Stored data
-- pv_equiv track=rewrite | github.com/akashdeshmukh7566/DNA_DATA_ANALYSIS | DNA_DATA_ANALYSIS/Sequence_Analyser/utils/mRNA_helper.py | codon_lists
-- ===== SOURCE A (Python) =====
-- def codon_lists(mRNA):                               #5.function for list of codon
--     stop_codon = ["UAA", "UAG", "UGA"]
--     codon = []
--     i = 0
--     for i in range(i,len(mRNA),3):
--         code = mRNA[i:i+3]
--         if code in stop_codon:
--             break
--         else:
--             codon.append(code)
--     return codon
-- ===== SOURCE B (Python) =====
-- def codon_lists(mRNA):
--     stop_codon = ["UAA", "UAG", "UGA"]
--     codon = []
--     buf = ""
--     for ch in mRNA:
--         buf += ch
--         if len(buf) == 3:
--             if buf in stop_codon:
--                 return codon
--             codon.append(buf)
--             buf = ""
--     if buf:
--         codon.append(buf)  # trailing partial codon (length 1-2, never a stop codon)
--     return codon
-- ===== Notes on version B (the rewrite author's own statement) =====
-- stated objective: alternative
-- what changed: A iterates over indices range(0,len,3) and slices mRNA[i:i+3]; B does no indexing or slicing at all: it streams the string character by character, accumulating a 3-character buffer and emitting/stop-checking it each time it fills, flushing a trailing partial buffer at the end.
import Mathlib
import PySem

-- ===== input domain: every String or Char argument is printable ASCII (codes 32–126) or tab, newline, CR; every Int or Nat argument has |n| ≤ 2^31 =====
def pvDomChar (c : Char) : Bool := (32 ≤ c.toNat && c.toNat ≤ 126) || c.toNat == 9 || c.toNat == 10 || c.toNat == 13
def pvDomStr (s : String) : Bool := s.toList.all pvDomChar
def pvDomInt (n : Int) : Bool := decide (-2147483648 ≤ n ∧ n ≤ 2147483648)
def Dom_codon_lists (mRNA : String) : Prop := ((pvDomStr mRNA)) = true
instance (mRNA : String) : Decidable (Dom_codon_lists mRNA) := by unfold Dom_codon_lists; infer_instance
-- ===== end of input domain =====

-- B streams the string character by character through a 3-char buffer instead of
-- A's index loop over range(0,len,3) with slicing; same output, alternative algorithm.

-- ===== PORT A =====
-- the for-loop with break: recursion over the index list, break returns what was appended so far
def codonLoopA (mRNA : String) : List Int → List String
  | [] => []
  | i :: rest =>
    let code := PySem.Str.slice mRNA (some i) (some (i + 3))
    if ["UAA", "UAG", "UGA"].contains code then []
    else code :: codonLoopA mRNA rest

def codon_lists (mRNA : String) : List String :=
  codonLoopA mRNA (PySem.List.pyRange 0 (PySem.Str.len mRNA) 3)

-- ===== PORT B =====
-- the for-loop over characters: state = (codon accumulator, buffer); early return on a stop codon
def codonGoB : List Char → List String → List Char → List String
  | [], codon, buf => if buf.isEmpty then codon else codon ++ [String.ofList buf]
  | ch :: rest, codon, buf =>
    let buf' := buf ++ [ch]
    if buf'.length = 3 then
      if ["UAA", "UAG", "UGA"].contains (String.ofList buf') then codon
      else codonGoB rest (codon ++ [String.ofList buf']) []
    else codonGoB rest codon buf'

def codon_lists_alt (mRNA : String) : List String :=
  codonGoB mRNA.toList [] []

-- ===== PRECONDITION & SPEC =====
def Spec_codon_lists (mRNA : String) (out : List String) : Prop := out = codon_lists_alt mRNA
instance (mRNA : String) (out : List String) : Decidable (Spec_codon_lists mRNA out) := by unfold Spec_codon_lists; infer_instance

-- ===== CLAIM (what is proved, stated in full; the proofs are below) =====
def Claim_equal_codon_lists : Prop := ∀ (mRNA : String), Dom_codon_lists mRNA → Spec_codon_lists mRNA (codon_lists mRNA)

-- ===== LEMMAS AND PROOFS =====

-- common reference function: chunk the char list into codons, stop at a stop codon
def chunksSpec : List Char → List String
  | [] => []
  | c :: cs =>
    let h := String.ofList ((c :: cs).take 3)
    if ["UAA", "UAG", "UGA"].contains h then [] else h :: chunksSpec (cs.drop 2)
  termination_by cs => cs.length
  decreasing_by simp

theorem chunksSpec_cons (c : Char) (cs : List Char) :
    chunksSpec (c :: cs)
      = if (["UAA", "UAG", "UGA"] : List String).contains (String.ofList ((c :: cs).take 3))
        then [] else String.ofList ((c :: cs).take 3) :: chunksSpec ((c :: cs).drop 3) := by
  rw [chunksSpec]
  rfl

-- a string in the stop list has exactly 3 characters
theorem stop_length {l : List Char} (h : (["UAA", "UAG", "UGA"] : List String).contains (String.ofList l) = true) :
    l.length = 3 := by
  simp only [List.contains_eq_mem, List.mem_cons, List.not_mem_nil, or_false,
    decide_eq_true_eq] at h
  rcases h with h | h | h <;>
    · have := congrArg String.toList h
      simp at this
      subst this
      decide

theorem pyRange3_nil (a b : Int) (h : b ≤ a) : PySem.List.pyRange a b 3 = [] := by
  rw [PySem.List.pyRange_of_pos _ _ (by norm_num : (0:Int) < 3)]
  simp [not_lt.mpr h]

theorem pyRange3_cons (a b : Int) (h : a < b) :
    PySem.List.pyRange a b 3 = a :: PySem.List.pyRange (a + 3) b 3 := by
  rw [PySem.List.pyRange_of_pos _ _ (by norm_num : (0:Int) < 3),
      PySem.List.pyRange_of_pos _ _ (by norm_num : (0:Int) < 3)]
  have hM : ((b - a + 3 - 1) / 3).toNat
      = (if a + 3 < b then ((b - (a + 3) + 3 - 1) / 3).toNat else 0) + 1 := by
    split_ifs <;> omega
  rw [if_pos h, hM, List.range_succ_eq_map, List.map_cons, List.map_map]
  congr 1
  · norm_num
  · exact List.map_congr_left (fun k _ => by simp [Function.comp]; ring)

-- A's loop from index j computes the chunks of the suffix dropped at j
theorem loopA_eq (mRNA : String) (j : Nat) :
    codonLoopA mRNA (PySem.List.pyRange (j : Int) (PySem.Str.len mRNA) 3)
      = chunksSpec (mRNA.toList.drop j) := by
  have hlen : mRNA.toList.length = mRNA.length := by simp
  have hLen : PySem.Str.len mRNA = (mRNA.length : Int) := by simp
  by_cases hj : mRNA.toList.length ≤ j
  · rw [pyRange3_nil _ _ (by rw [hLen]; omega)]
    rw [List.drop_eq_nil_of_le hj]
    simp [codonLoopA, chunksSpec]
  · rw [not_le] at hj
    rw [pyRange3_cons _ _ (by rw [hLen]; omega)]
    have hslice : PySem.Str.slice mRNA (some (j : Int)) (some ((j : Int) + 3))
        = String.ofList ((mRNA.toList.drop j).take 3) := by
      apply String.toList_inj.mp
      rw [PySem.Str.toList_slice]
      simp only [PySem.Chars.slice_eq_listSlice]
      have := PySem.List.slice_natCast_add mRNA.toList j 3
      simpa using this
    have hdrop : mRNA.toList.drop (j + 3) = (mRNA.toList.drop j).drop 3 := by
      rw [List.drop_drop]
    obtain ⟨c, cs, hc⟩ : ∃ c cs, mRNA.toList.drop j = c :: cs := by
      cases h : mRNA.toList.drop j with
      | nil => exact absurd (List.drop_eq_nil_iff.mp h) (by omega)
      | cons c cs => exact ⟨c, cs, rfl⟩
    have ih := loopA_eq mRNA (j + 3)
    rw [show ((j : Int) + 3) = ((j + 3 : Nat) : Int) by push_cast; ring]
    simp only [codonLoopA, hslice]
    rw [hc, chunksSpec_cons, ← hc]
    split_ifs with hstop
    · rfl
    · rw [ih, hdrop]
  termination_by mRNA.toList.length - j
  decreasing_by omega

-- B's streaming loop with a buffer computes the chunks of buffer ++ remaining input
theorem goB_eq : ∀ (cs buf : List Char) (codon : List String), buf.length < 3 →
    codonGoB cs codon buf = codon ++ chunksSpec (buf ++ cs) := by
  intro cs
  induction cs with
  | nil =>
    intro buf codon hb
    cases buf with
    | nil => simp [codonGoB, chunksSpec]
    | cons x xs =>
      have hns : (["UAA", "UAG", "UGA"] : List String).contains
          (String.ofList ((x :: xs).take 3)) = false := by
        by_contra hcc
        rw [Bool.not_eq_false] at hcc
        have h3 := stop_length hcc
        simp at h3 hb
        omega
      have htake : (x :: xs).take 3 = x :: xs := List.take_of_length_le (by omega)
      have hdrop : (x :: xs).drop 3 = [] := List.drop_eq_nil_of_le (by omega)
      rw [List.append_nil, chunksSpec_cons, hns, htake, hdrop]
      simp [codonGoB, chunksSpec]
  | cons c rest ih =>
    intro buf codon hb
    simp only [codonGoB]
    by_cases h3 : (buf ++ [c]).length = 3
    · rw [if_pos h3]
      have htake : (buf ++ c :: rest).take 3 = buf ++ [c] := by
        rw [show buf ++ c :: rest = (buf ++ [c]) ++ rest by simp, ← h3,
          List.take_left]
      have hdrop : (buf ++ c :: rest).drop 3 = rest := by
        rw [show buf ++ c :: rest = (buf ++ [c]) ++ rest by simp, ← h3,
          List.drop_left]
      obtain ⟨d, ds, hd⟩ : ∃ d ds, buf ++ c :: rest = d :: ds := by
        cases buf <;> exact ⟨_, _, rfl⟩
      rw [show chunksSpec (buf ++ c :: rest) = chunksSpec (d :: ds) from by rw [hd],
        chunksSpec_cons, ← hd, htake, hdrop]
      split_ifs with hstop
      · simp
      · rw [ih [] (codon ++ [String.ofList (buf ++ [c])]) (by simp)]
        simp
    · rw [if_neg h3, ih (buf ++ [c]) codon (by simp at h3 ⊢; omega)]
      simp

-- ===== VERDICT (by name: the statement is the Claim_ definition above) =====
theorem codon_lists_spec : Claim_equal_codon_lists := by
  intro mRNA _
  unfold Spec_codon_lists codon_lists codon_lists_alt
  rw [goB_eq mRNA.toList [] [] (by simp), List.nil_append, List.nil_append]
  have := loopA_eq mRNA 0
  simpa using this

§ EXERCISE OBJECTIVE: An exact copy of the lines above, from the one containing "def pvDomInt (n" down to the one containing "def Spec_codon_lists (mRNA" and including both, is the whole answer; retype it and nothing else.

§ EXERCISE RESULT:
def pvDomInt (n : Int) : Bool := decide (-2147483648 ≤ n ∧ n ≤ 2147483648)
def Dom_codon_lists (mRNA : String) : Prop := ((pvDomStr mRNA)) = true
instance (mRNA : String) : Decidable (Dom_codon_lists mRNA) := by unfold Dom_codon_lists; infer_instance
-- ===== end of input domain =====

-- B streams the string character by character through a 3-char buffer instead of
-- A's index loop over range(0,len,3) with slicing; same output, alternative algorithm.

-- ===== PORT A =====
-- the for-loop with break: recursion over the index list, break returns what was appended so far
def codonLoopA (mRNA : String) : List Int → List String
  | [] => []
  | i :: rest =>
    let code := PySem.Str.slice mRNA (some i) (some (i + 3))
    if ["UAA", "UAG", "UGA"].contains code then []
    else code :: codonLoopA mRNA rest

def codon_lists (mRNA : String) : List String :=
  codonLoopA mRNA (PySem.List.pyRange 0 (PySem.Str.len mRNA) 3)

-- ===== PORT B =====
-- the for-loop over characters: state = (codon accumulator, buffer); early return on a stop codon
def codonGoB : List Char → List String → List Char → List String
  | [], codon, buf => if buf.isEmpty then codon else codon ++ [String.ofList buf]
  | ch :: rest, codon, buf =>
    let buf' := buf ++ [ch]
    if buf'.length = 3 then
      if ["UAA", "UAG", "UGA"].contains (String.ofList buf') then codon
      else codonGoB rest (codon ++ [String.ofList buf']) []
    else codonGoB rest codon buf'

def codon_lists_alt (mRNA : String) : List String :=
  codonGoB mRNA.toList [] []

-- ===== PRECONDITION & SPEC =====
def Spec_codon_lists (mRNA : String) (out : List String) : Prop := out = codon_lists_alt mRNA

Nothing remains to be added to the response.